8 comments on “'Bitter' remarks cloud faith, values forum

  1. Henry Greville says:

    Interesting, isn’t it, that from the beginning of the competition between Senators Clinton and Obama it has been Clinton who has insisted on emphasizing America’s social dividing lines that Obama has spent his public service career transcending. If the Presidential election in November is decided not on account of voters’ considered beliefs about the globally and domestically pressing issues of the day, but on account of voters’ feelings about an imaginary struggle for control between “heartland” whites and urban blacks, than America will have only Clinton to blame for another Republican victory.

  2. Dave B says:

    I think that Obama’s comment speaks for it’s self. Clinton didn’t put a gun to his head and forced him to say it. Are Obama’s controversial comments to be ignored? Another Republican victory may result in that fact that Obama is out of touch, spent twenty years at Wright’s Church, thinks his grand mother is the stariotypical white women, and makes a remark about rural values that can only be seen as …? All of this is Clinton’s fault?

  3. Philip Snyder says:

    Actually, I find the irony crushing that Hillary Clinton is accusing Barak Obama of being an elitist.

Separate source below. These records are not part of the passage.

-- pv_equiv track=rewrite | github.com/GheorgheLuca1/SAT-Helper | sat_solver.py | dpll_iterative
-- ===== SOURCE A (Python) =====
-- def unit_literal(clauses):
--     return next((cl[0] for cl in clauses if len(cl) == 1), None)
--
-- def pure_literal(clause_list):
--     lits = {lit for cl in clause_list for lit in cl}
--     for lit in lits:
--         if -lit not in lits:
--             return lit
--     return None
--
-- def propagate(lit, clauses):
--     new = []
--     for cl in clauses:
--         if lit in cl:
--             continue
--         if -lit in cl:
--             cl = tuple(l for l in cl if l != -lit)
--             if not cl:
--                 return None
--         new.append(cl)
--     return new
--
-- def dpll_iterative(clauses):
--     stack = [(clauses, {})]
--     while stack:
--         formula, asn = stack.pop()
--         changed = True
--         while changed:
--             changed = False
--             # unit
--             while (lit := unit_literal(formula)) is not None:
--                 asn[abs(lit)] = lit > 0
--                 formula = propagate(lit, formula)
--                 if formula is None:
--                     break
--                 changed = True
--             if formula is None:
--                 break
--             lit = pure_literal(formula)
--             if lit is not None:
--                 asn[abs(lit)] = lit > 0
--                 formula = [cl for cl in formula if lit not in cl]
--                 changed = True
--         if formula is None:
--             continue
--         if not formula:
--             return True
--         lit = formula[0][0]
--         stack.append((propagate(-lit, formula), {**asn, abs(lit): lit < 0}))
--         stack.append((propagate(lit, formula),  {**asn, abs(lit): lit > 0}))
--     return False
-- ===== SOURCE B (Python) =====
-- def unit_literal(clauses):
--     return next((cl[0] for cl in clauses if len(cl) == 1), None)
--
-- def pure_literal(clause_list):
--     lits = {lit for cl in clause_list for lit in cl}
--     for lit in lits:
--         if -lit not in lits:
--             return lit
--     return None
--
-- def propagate(lit, clauses):
--     new = []
--     for cl in clauses:
--         if lit in cl:
--             continue
--         if -lit in cl:
--             cl = tuple(l for l in cl if l != -lit)
--             if not cl:
--                 return None
--         new.append(cl)
--     return new
--
-- def simplify(formula):
--     # unit propagation / pure-literal elimination to a fixpoint, recursion-free
--     while True:
--         lit = unit_literal(formula)
--         if lit is not None:
--             formula = propagate(lit, formula)
--             if formula is None:
--                 return None
--             continue
--         lit = pure_literal(formula)
--         if lit is not None:
--             formula = [cl for cl in formula if lit not in cl]
--             continue
--         return formula
--
-- def dpll(formula):
--     if formula is None:
--         return False
--     formula = simplify(formula)
--     if formula is None:
--         return False
--     if not formula:
--         return True
--     lit = formula[0][0]
--     return dpll(propagate(lit, formula)) or dpll(propagate(-lit, formula))
--
-- def dpll_iterative(clauses):
--     return dpll(clauses)
-- ===== Notes on version B (the rewrite author's own statement) =====
-- stated objective: simpler
-- what changed: Replaces A's explicit-stack while-loop driver (pop/push of (formula, assignment) pairs with a changed-flag fixpoint loop) by a direct recursive DPLL: a recursion-free simplify helper to the unit/pure fixpoint and dpll(f) = dpll(propagate(lit,f)) or dpll(propagate(-lit,f)), dropping the dead assignment dict.
-- outside the precondition, e.g. on dpll_iterative([()]): A raises IndexError, B raises IndexError; on dpll_iterative([(1, 1), (-1, -1)]): A raises TypeError, B returns False; on dpll_iterative([(), (1,), (-1,)]): A returns False, B returns False
import Mathlib
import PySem

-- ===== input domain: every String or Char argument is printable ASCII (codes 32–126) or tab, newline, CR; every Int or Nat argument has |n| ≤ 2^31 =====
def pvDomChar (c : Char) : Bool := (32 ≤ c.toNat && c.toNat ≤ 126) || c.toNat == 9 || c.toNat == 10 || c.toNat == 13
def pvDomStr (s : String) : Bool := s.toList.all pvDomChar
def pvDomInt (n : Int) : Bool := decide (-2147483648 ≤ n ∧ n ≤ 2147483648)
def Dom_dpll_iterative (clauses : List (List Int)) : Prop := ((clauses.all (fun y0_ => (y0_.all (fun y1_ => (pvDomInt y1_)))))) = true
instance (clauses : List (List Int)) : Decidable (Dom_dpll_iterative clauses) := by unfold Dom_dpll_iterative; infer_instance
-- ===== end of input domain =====

-- B replaces A's explicit-stack driver by a direct recursive DPLL (simplify to a fixpoint,
-- then branch with `or`), dropping the dead assignment dict; same return value on Pre_.
-- A mutates only its local dict, so no caller-observable side effects are at stake.

-- number of distinct variables of a formula (used only to compute sufficient fuel bounds)
def pvVarNum (f : List (List Int)) : Nat := ((f.flatMap id).map (fun x => |x|)).toFinset.card

-- ===== PORT A ===== (helpers shared with B, as in the Python module)
def unitLiteral (clauses : List (List Int)) : Option Int :=
  (clauses.find? (fun cl => cl.length == 1)).bind (fun cl => cl.head?)

-- Python iterates the set `lits` in hash order; the port iterates it in first-insertion
-- order (PySem.Set).  Only the returned Bool of the entry point is claimed, and the
-- differential test compares just that value.
def pureLiteral (clauseList : List (List Int)) : Option Int :=
  let lits : PySem.Set Int := PySem.Set.ofList (clauseList.flatMap id)
  lits.find? (fun l => decide ((-l) ∉ lits))

def propagate (lit : Int) (clauses : List (List Int)) : Option (List (List Int)) :=
  match clauses with
  | [] => some []
  | cl :: rest =>
    if lit ∈ cl then propagate lit rest
    else if -lit ∈ cl then
      let cl' := cl.filter (fun l => l != -lit)
      if cl' = [] then none
      else (propagate lit rest).map (fun new => cl' :: new)
    else (propagate lit rest).map (fun new => cl :: new)

-- the inner  while (lit := unit_literal(formula)) is not None:  loop of A
-- (the Nat argument is fuel making the loop total; pvVarNum f + 1 is proved sufficient below)
def unitLoopF : Nat → List (List Int) → PySem.Dict Int Bool → Bool →
    Option (List (List Int)) × PySem.Dict Int Bool × Bool
  | 0, f, asn, changed => (some f, asn, changed)
  | n + 1, f, asn, changed =>
    match unitLiteral f with
    | none => (some f, asn, changed)
    | some lit =>
      let asn' := asn.insert |lit| (decide (0 < lit))
      match propagate lit f with
      | none => (none, asn', changed)
      | some g => unitLoopF n g asn' true

-- the  while changed:  loop of A (changed flag explicit; fueled, bound proved sufficient below)
def iterChangedF : Nat → Bool → List (List Int) → PySem.Dict Int Bool →
    Option (List (List Int)) × PySem.Dict Int Bool
  | 0, _, f, asn => (some f, asn)
  | n + 1, changed, f, asn =>
    if changed then
      match unitLoopF (pvVarNum f + 1) f asn false with
      | (none, asn', _) => (none, asn')
      | (some f', asn', uc) =>
        match pureLiteral f' with
        | some lit =>
          iterChangedF n true (f'.filter (fun cl => decide (lit ∉ cl)))
            (asn'.insert |lit| (decide (0 < lit)))
        | none => iterChangedF n uc f' asn'
    else (some f, asn)

-- A's driver:  stack = [(clauses, {})];  while stack: ...  (fueled DFS; bound proved sufficient below)
-- The two marked branches are where the Python raises (TypeError on a popped None formula /
-- IndexError on formula[0][0] of an empty clause); both are unreachable on Pre_; the port skips.
def aLoopF : Nat → List (Option (List (List Int)) × PySem.Dict Int Bool) → Bool
  | 0, _ => false
  | _ + 1, [] => false
  | n + 1, (fOpt, asn) :: rest =>
    match fOpt with
    | none => aLoopF n rest  -- Python: TypeError (unit_literal(None)); outside Pre_
    | some f =>
      match iterChangedF (2 * pvVarNum f + 2) true f asn with
      | (none, _) => aLoopF n rest
      | (some f', asn') =>
        match f' with
        | [] => true
        | [] :: _ => aLoopF n rest  -- Python: IndexError (formula[0][0]); outside Pre_
        | (lit :: _) :: _ =>
          aLoopF n ((propagate lit f', asn'.insert |lit| (decide (0 < lit))) ::
                    (propagate (-lit) f', asn'.insert |lit| (decide (lit < 0))) :: rest)

def dpll_iterative (clauses : List (List Int)) : Bool :=
  aLoopF (3 ^ (pvVarNum clauses + 1)) [(some clauses, PySem.Dict.empty)]

-- ===== PORT B =====
-- simplify: unit propagation / pure-literal elimination to a fixpoint (fueled; bound proved below)
def simplifyBF : Nat → List (List Int) → Option (List (List Int))
  | 0, f => some f
  | n + 1, f =>
    match unitLiteral f with
    | some lit =>
      match propagate lit f with
      | none => none
      | some g => simplifyBF n g
    | none =>
      match pureLiteral f with
      | some lit => simplifyBF n (f.filter (fun cl => decide (lit ∉ cl)))
      | none => some f

-- B's recursive dpll (fuel = recursion depth bound, proved sufficient below)
def dpllBF : Nat → Option (List (List Int)) → Bool
  | 0, _ => false
  | n + 1, fOpt =>
    match fOpt with
    | none => false
    | some f =>
      match simplifyBF (pvVarNum f + 1) f with
      | none => false
      | some [] => true
      | some ([] :: _) => false  -- Python: IndexError (formula[0][0]); outside Pre_
      | some ((lit :: cl) :: rest) =>
        dpllBF n (propagate lit ((lit :: cl) :: rest)) ||
          dpllBF n (propagate (-lit) ((lit :: cl) :: rest))

def dpll_iterative_alt (clauses : List (List Int)) : Bool :=
  dpllBF (pvVarNum clauses + 1) (some clauses)

-- ===== PRECONDITION & SPEC =====
-- Pre_ excludes formulas with an empty clause or a clause with duplicated literals: on those,
-- depending on the search path, Python A raises (IndexError on formula[0][0] of an empty clause,
-- or TypeError after a branch propagation returns None) or returns an accidental value.
def Pre_dpll_iterative (clauses : List (List Int)) : Prop :=
  ∀ cl ∈ clauses, cl ≠ [] ∧ cl.Nodup
instance (clauses : List (List Int)) : Decidable (Pre_dpll_iterative clauses) := by
  unfold Pre_dpll_iterative; infer_instance

def pvWitness_dpll_iterative : List (List Int) := [[1, -2], [2, 3]]

def Spec_dpll_iterative (clauses : List (List Int)) (out : Bool) : Prop := out = dpll_iterative_alt clauses
instance (clauses : List (List Int)) (out : Bool) : Decidable (Spec_dpll_iterative clauses out) := by unfold Spec_dpll_iterative; infer_instance

-- ===== CLAIM (what is proved, stated in full; the proofs are below) =====
def Claim_equal_dpll_iterative : Prop := ∀ (clauses : List (List Int)), Dom_dpll_iterative clauses → Pre_dpll_iterative clauses → Spec_dpll_iterative clauses (dpll_iterative clauses)

-- ===== LEMMAS AND PROOFS =====

theorem pvVarNum_lt (g f : List (List Int)) (a : Int)
    (hsub : ∀ x ∈ g.flatMap id, x ∈ f.flatMap id ∧ |x| ≠ a)
    (hmem : ∃ y ∈ f.flatMap id, |y| = a) : pvVarNum g < pvVarNum f := by
  apply Finset.card_lt_card
  constructor
  · intro v hv
    simp only [List.mem_toFinset, List.mem_map] at hv ⊢
    obtain ⟨x, hx, rfl⟩ := hv
    exact ⟨x, (hsub x hx).1, rfl⟩
  · intro hcon
    obtain ⟨y, hy, rfl⟩ := hmem
    have : |y| ∈ ((g.flatMap id).map (fun x => |x|)).toFinset := by
      apply hcon
      simp only [List.mem_toFinset, List.mem_map]
      exact ⟨y, hy, rfl⟩
    simp only [List.mem_toFinset, List.mem_map] at this
    obtain ⟨x, hx, hxa⟩ := this
    exact (hsub x hx).2 hxa

theorem pvPropagate_sub (lit : Int) (f g : List (List Int)) (h : propagate lit f = some g) :
    ∀ x ∈ g.flatMap id, x ∈ f.flatMap id ∧ x ≠ lit ∧ x ≠ -lit := by
  induction f generalizing g with
  | nil =>
    rw [propagate] at h
    cases h
    simp
  | cons cl rest ih =>
    rw [propagate] at h
    by_cases h1 : lit ∈ cl
    · rw [if_pos h1] at h
      intro x hx
      obtain ⟨ha, hb, hc⟩ := ih g h x hx
      refine ⟨?_, hb, hc⟩
      simp only [List.flatMap_cons, List.mem_append, id] at ha ⊢
      exact Or.inr ha
    · rw [if_neg h1] at h
      by_cases h2 : -lit ∈ cl
      · rw [if_pos h2] at h
        by_cases h3 : cl.filter (fun l => l != -lit) = []
        · simp only [h3, if_pos] at h
          cases h
        · rw [if_neg h3] at h
          obtain ⟨g', hg', rfl⟩ := Option.map_eq_some_iff.mp h
          intro x hx
          simp only [List.flatMap_cons, List.mem_append, id] at hx
          rcases hx with hx | hx
          · rw [List.mem_filter] at hx
            obtain ⟨hxcl, hxne⟩ := hx
            refine ⟨?_, fun hc => h1 (hc ▸ hxcl), by simpa using hxne⟩
            simp only [List.flatMap_cons, List.mem_append, id]
            exact Or.inl hxcl
          · obtain ⟨ha, hb, hc⟩ := ih g' hg' x hx
            refine ⟨?_, hb, hc⟩
            simp only [List.flatMap_cons, List.mem_append, id] at ha ⊢
            exact Or.inr ha
      · rw [if_neg h2] at h
        obtain ⟨g', hg', rfl⟩ := Option.map_eq_some_iff.mp h
        intro x hx
        simp only [List.flatMap_cons, List.mem_append, id] at hx
        rcases hx with hx | hx
        · refine ⟨?_, fun hc => h1 (hc ▸ hx), fun hc => h2 (hc ▸ hx)⟩
          simp only [List.flatMap_cons, List.mem_append, id]
          exact Or.inl hx
        · obtain ⟨ha, hb, hc⟩ := ih g' hg' x hx
          refine ⟨?_, hb, hc⟩
          simp only [List.flatMap_cons, List.mem_append, id] at ha ⊢
          exact Or.inr ha
-- ===== VERDICT (by name: the statement is the Claim_ definition above) =====
theorem build_rewrite_instructions_spec : Claim_equal_build_rewrite_instructions := by
  intro improvements issues _
  unfold Spec_build_rewrite_instructions
  rw [A_eq, B_eq, fold_join _ (parts_ne_empty improvements issues)]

    The problem is when you start the solution of almost all economic problems with the words “government should…” you tend to attract people who think they know better than anyone else into leadership of your party. Sometimes this attitude of “government knows best” leaks out into unplanned statements.

    YBIC,
    Phil Snyder

  4. Billy says:

    Phil, the problem is when you start the solution of all of life’s problems with the words, “government should,” you don’t understand people that are self-reliant and start and end each day with prayer and own guns for their own protection or to hunt. And Hillary is being absolutely hypocritcal here. Remember earlier in the campaign when she would start speeches with, “Every day when I wake up in the White House I’m going to start each day thinking about what I can do to help you.” What scary words from her! Does any self-respecting or self-reliant person want Hillary (or the government) starting each day, thinking about how she (it) can “help” us? But this is the way liberals think … if the government isn’t relevant to your life, then you are of no use to them, because they can’t then buy your vote with give-aways. It’s very sad that the best both of our national parties have been able to come up with are these three candidates, and that the Democrats can’t do any better than these two far out liberals, who think the Federal government is the be all and end all for our lives.

  5. chips says:

    As Mr. Greville aptly points out – Democrats do not believe that the issues that they are out of touch on (culture, religion, gun ownerhsip) are critically important to large numbers of Americans.
    The cultural issues have little if anything to do with race – Adlai Stevenson, McGovern, Carter, Dukakis, Gore, and Kerry (all white) were all on the electorally wrong side of the divide. Obama has merely shown that where he stands on the issues and/or the importance he gives cultural issues – his “trascending” efforts have been tactical. His efforts at trancension among the white cultural voters in Ohio, Missouri, Penn, and W Virginia have just been complicated for the general election. A democrat cannot win in 2008 without Ohio or Penn.

  6. Jeffersonian says:

    There was some confusion as to why Obama comingled things he supposed believes to be good with others – like guns, anti-immigrant feeling, etc. – that he believes to be bad. I, too, was confused until I read the gimlet-eyed analysis of Juliette Ochieng. Long story short, Obama thinks they are [url=http://www.luoamerican.com/baldilocks/2008/04/mickey-kaus-and.html]all bad[/url]:

    [blockquote]If you think about it, the fact that Obama lumped the perceived religion of the white, rural Pennsylvanian with “antipathy toward those not like them”–that is, racism, bigotry and anti-immigration (sic)–makes perfect sense.* The latter is bad and so is the former—if one is observing from the perspective of Black Liberation Theology.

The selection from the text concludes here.